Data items
_ _ _ _ _
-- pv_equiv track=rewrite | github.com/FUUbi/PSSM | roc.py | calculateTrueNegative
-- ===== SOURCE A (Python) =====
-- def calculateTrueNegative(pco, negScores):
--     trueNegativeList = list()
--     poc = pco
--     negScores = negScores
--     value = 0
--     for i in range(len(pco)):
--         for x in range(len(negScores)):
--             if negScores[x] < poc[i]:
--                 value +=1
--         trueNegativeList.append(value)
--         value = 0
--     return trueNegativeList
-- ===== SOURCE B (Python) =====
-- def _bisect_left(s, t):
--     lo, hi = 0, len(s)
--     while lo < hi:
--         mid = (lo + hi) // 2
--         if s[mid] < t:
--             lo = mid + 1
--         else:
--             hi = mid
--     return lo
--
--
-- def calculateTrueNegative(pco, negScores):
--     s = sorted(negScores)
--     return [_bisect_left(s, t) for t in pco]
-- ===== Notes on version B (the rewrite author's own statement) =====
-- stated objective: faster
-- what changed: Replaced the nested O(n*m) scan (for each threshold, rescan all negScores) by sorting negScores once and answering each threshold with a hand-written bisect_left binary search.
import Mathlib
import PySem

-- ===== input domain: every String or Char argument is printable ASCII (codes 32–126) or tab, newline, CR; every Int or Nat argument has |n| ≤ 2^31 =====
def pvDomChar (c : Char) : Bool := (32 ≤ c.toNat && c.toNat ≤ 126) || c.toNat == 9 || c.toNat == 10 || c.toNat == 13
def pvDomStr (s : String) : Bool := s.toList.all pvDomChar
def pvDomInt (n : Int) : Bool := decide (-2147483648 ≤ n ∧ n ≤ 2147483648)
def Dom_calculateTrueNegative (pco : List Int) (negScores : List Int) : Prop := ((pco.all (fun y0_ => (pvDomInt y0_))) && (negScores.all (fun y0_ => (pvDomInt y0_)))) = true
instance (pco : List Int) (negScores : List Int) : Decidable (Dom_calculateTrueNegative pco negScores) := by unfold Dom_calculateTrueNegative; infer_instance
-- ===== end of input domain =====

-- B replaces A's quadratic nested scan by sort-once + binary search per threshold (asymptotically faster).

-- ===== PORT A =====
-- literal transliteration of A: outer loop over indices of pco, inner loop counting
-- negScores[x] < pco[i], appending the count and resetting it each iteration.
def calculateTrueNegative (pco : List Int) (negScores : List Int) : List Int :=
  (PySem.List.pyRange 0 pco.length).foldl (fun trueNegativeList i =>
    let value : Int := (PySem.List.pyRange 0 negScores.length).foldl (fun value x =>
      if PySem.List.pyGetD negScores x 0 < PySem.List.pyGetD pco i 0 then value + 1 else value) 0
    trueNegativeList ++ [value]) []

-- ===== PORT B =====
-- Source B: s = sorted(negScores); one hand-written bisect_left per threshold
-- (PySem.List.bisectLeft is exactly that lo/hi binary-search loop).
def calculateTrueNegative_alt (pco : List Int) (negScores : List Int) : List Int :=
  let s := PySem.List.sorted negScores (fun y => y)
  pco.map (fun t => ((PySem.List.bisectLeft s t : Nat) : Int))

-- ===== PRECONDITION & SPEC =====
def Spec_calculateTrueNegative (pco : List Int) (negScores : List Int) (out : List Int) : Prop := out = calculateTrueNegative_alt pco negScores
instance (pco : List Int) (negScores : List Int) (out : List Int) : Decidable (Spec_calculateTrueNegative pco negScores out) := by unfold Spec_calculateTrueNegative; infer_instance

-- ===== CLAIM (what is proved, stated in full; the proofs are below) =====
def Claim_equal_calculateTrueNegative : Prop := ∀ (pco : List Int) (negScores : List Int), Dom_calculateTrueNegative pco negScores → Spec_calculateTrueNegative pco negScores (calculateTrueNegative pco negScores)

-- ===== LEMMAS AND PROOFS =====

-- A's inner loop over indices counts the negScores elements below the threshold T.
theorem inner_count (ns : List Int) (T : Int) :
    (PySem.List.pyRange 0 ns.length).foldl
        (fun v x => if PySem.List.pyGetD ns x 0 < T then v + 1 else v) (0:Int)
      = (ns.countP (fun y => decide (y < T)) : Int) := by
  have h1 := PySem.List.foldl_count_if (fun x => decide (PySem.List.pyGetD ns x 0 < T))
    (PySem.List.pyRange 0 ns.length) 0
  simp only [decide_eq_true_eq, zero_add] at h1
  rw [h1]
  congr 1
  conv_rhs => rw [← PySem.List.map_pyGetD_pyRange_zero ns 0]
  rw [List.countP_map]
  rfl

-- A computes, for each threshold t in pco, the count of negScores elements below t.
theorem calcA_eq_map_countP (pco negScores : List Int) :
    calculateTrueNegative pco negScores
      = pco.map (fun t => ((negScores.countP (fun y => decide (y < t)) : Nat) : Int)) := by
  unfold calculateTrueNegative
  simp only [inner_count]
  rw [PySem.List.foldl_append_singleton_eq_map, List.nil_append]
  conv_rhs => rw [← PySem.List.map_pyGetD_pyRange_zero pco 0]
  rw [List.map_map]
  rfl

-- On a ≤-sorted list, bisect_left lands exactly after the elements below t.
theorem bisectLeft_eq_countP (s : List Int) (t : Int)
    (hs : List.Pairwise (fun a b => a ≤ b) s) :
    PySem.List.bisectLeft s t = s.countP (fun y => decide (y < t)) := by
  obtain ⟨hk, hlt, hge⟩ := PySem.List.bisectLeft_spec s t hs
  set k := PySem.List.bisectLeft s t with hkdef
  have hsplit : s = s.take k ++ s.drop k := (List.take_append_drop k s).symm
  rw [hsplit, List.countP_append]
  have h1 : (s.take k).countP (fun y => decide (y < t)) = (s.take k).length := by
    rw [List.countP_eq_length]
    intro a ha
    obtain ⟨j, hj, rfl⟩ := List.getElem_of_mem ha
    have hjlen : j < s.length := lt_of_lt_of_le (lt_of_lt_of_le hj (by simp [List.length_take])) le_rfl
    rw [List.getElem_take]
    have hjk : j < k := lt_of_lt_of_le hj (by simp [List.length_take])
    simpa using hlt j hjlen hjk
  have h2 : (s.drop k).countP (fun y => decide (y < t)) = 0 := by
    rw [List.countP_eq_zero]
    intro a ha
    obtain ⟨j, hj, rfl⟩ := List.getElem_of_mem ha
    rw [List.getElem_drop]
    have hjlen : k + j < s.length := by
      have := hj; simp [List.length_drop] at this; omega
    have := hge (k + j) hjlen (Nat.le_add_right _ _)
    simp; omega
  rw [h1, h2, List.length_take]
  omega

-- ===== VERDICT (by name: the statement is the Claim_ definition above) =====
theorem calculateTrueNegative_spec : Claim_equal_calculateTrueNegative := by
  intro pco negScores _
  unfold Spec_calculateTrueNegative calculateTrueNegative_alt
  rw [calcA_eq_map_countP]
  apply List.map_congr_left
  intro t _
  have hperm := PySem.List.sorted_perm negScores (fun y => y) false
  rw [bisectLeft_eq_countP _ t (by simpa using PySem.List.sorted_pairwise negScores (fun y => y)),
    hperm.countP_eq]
_ _ _ _ _
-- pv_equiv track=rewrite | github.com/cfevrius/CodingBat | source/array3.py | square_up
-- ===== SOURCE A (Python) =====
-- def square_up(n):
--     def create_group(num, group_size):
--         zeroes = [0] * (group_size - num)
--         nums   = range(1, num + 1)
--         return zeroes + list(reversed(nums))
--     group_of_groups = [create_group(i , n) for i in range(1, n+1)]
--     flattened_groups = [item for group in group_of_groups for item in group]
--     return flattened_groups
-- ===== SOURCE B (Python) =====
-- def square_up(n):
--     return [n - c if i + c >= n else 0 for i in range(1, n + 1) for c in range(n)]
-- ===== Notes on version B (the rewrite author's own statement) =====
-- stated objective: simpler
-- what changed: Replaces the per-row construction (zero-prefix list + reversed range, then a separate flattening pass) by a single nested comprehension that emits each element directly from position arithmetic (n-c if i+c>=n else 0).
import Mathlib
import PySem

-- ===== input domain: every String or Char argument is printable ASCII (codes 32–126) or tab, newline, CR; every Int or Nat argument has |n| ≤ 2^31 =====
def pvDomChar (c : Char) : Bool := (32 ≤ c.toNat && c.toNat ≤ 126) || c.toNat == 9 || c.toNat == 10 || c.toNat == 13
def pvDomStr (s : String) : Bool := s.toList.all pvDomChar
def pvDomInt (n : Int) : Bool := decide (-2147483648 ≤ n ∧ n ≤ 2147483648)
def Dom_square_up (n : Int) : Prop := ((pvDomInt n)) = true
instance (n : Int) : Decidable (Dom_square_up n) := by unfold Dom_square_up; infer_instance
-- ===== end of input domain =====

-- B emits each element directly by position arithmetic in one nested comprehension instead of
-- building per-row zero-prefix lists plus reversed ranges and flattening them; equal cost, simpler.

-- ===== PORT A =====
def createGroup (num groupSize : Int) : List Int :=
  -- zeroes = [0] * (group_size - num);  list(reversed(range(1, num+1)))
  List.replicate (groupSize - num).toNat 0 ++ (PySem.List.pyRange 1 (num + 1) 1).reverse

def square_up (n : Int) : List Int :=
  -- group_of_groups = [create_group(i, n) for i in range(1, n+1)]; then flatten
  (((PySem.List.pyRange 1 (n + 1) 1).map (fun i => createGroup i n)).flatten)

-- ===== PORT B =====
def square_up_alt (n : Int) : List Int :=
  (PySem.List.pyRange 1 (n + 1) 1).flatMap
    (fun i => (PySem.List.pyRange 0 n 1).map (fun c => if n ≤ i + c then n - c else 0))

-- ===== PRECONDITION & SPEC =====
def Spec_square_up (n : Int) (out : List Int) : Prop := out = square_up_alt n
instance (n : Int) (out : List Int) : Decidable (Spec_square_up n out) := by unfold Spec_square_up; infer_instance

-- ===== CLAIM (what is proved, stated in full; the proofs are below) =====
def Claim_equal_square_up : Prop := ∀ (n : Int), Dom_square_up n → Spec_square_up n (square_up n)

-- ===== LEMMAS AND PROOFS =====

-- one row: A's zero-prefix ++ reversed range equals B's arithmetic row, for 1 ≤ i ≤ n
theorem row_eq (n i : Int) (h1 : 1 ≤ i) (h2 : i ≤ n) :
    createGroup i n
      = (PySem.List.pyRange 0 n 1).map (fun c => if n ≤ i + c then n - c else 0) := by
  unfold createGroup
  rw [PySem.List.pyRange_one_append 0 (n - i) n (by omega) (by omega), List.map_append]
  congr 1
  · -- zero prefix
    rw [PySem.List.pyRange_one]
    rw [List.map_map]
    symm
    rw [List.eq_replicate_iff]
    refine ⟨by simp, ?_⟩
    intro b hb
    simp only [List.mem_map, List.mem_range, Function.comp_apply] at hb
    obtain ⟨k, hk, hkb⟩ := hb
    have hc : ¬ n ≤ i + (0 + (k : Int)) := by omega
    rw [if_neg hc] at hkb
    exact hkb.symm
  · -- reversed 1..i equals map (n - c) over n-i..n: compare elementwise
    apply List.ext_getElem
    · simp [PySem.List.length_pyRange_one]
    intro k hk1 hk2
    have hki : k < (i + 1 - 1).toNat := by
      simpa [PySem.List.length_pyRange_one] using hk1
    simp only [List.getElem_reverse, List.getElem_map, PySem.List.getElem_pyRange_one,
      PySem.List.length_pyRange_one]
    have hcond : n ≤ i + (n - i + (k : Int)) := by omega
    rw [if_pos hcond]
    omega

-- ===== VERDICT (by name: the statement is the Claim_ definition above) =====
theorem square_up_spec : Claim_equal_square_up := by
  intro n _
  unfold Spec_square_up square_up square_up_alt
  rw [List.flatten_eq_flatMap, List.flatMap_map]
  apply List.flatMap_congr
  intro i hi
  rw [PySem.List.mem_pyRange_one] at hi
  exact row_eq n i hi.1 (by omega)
_ _ _ _ _
Which lines in the data above hold the word "over"? Return each of them.

Result –
-- literal transliteration of A: outer loop over indices of pco, inner loop counting
-- A's inner loop over indices counts the negScores elements below the threshold T.
  · -- reversed 1..i equals map (n - c) over n-i..n: compare elementwise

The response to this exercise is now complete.